Amen to this post! Though I would be hesitant to start dispensing condoms in high schools, it would be nice if birth control was freely available to all who wanted it. So much pain could be prevented!

FWIW, my university campus gives out free condoms and lubricant at the health center (they don't even ask for ID so I suppose anyone could drop by and pick them up)--they are in bins on the front counter. I think it's an important service to have available to anyone who wants/needs it.

Gluby said...

As one person cleverly put it, religious conservatives belief the right to life begins at conception and ends at birth. When talking about fetuses, it's all about preciousness and love; when talking about post-birth human life, it's all about sin, control, victim-blaming and silent suffering.

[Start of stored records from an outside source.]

-- pv_equiv track=rewrite | github.com/jki14/competitive-programming | 2020/withgoogle.com/codejam/round1c/proc.py | solution
-- ===== SOURCE A (Python) =====
-- def solution(a, m):
--     n = len(a)
--     c = { }
--     for d in a:
--         if d not in c:
--             c[d] = 1
--         else:
--             c[d] = c[d] + 1
--     bar = [c[k] for k in sorted(c.keys())]
--     foo = m - 1
--     if [i for i in bar if i >= m]:
--         foo = 0
--     elif [i for i in bar[:-1] if i >= m - 1]:
--         foo = 1
--     elif m == 3 and [ k for k in c.keys() if k * 2 in c]:
--         foo = 1
--     return foo
-- ===== SOURCE B (Python) =====
-- def solution(a, m):
--     # sort-then-scan: run-length scan of the sorted list replaces the dict of counts;
--     # the m==3 doubling test is a two-pointer sweep over the sorted list.
--     s = sorted(a)
--     if not s:
--         return m - 1
--     prev = None
--     cur = 0
--     prevmax = 0
--     for x in s:
--         if prev == x:
--             cur += 1
--         else:
--             prevmax = max(prevmax, cur)
--             cur = 1
--             prev = x
--     # cur = multiplicity of the largest value, prevmax = largest multiplicity among the rest
--     if cur >= m or prevmax >= m:
--         return 0
--     if prevmax >= m - 1:
--         return 1
--     if m == 3:
--         n = len(s)
--         j = 0
--         for i in range(n):
--             t = s[i] * 2
--             while j < n and s[j] < t:
--                 j += 1
--             if j < n and s[j] == t:
--                 return 1
--     return m - 1
-- ===== Notes on version B (the rewrite author's own statement) =====
-- stated objective: alternative
-- what changed: B drops the hash-map-of-counts-plus-sorted-keys approach entirely: it sorts the list itself and classifies it with a single run-length scan (current run length = multiplicity of the maximum value, running max of closed runs = best multiplicity among the other values), and replaces the dict-membership doubling test by a two-pointer sweep over the sorted list instead of hash lookups.
import Mathlib
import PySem

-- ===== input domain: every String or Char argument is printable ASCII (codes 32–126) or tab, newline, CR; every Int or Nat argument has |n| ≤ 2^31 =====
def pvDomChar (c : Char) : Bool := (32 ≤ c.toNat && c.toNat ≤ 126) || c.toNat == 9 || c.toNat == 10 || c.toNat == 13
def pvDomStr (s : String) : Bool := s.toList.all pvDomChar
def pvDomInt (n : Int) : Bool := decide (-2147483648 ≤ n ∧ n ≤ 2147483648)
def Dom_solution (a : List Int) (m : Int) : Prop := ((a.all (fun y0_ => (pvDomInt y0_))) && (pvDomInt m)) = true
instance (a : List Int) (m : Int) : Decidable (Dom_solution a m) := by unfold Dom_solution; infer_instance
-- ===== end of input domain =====

-- B replaces A's dict of counts + sort of the distinct keys by a run-length scan of the
-- sorted list itself, and A's hash-lookup doubling test by a two-pointer sweep; objective: alternative.

-- ===== PORT A =====
def solution (a : List Int) (m : Int) : Int :=
  let _n : Int := (a.length : Int)
  let c : PySem.Dict Int Int := a.foldl
    (fun c d => if c.contains d = false then c.insert d 1
                else c.insert d (c.getD d 0 + 1)) PySem.Dict.empty
  -- c[k] is exact as getD: every k comes from c.keys
  let bar : List Int := (PySem.List.sorted c.keys (fun k => k) false).map (fun k => c.getD k 0)
  let foo := m - 1
  if (bar.filter fun i => decide (i ≥ m)) ≠ [] then 0
  else if ((PySem.List.slice bar none (some (-1))).filter fun i => decide (i ≥ m - 1)) ≠ [] then 1
  else if m = 3 ∧ (c.keys.filter fun k => c.contains (k * 2)) ≠ [] then 1
  else foo

-- ===== PORT B =====
-- the run-length scan step: state = (prev, cur, prevmax)
def pvStep (st : Option Int × Int × Int) (x : Int) : Option Int × Int × Int :=
  if st.1 = some x then (st.1, st.2.1 + 1, st.2.2)
  else (some x, 1, max st.2.2 st.2.1)

-- the two-pointer doubling sweep of Source B: first list = remaining i-suffix (targets 2*x),
-- second list = remaining j-suffix; the inner 'while s[j] < t: j += 1' is the first branch
def pvDbl : List Int → List Int → Bool
  | [], _ => false
  | _ :: _, [] => false
  | x :: ts, y :: js =>
    if y < 2 * x then pvDbl (x :: ts) js
    else if y = 2 * x then true
    else pvDbl ts (y :: js)
termination_by ts js => ts.length + js.length

def solution_alt (a : List Int) (m : Int) : Int :=
  let s := PySem.List.sorted a (fun x => x) false
  if s = [] then m - 1
  else
    let st := s.foldl pvStep (none, 0, 0)
    if st.2.1 ≥ m ∨ st.2.2 ≥ m then 0
    else if st.2.2 ≥ m - 1 then 1
    else if m = 3 ∧ pvDbl s s = true then 1
    else m - 1

-- ===== PRECONDITION & SPEC =====
def Spec_solution (a : List Int) (m : Int) (out : Int) : Prop := out = solution_alt a m
instance (a : List Int) (m : Int) (out : Int) : Decidable (Spec_solution a m out) := by unfold Spec_solution; infer_instance

-- ===== CLAIM (what is proved, stated in full; the proofs are below) =====
def Claim_equal_solution : Prop := ∀ (a : List Int) (m : Int), Dom_solution a m → Spec_solution a m (solution a m)

-- ===== LEMMAS AND PROOFS =====

-- the three abstract conditions both programs decide
abbrev pvC1 (a : List Int) (m : Int) : Prop := ∃ x ∈ a, (a.count x : Int) ≥ m
abbrev pvC2 (a : List Int) (m : Int) : Prop := ∃ x ∈ a, (∃ y ∈ a, x < y) ∧ (a.count x : Int) ≥ m - 1
abbrev pvC3 (a : List Int) : Prop := ∃ x ∈ a, 2 * x ∈ a

def pvAbs (a : List Int) (m : Int) : Int :=
  if pvC1 a m then 0 else if pvC2 a m then 1 else if m = 3 ∧ pvC3 a then 1 else m - 1

theorem modify_eq_insert (c : PySem.Dict Int Int) (k : Int) :
    c.modify k 0 (· + 1) = c.insert k (c.getD k 0 + 1) := by
  simp [PySem.Dict.modify, PySem.Dict.insert, PySem.Dict.getD]

theorem stepA_eq (c : PySem.Dict Int Int) (d : Int) :
    (if c.contains d = false then c.insert d 1 else c.insert d (c.getD d 0 + 1)) = c.modify d 0 (· + 1) := by
  rw [modify_eq_insert]
  by_cases h : c.contains d = false
  · have h0 : c.getD d 0 = 0 := PySem.Dict.getD_of_not_contains c 0 h
    rw [h0]; simp
  · simp [h]

theorem filter_ne_nil_iff (l : List Int) (p : Int → Bool) :
    l.filter p ≠ [] ↔ ∃ x ∈ l, p x = true := by
  rw [Ne, List.filter_eq_nil_iff]
  push Not
  simp

theorem last_is_max (p : List Int) (hp : p.Pairwise (· ≤ ·)) (h : p ≠ []) :
    ∀ y ∈ p, y ≤ p.getLast h := by
  induction p with
  | nil => exact absurd rfl h
  | cons a t ih =>
      intro y hy
      rcases List.pairwise_cons.mp hp with ⟨ha, ht⟩
      cases t with
      | nil =>
          simp at hy
          simp [hy]
      | cons b u =>
          rw [List.getLast_cons (by simp : (b :: u) ≠ [])]
          rcases List.mem_cons.mp hy with rfl | hy
          · exact ha _ (List.getLast_mem _)
          · exact ih ht (by simp) y hy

As an interesting point, a while ago I was doing some quick refresher research on eugenics and social Darwinism, positions highly associated with conservative, orthodox, privileged Western society. I ran across several articles being put out by the religious right's propaganda machines trying to, with one fell swoop, tar abortion and the theory of biological evolution with the smear of social Darwinism and eugenics. You know how the provision of abortion services are a massive conspiracy to kill genetically-undesirable babies.

Unbelievable. It is just tragic how much unnecessary suffering is constantly brought about by forcing people to have children based on bad science, anti-rationalism and the desire to keep people in old forms of social control.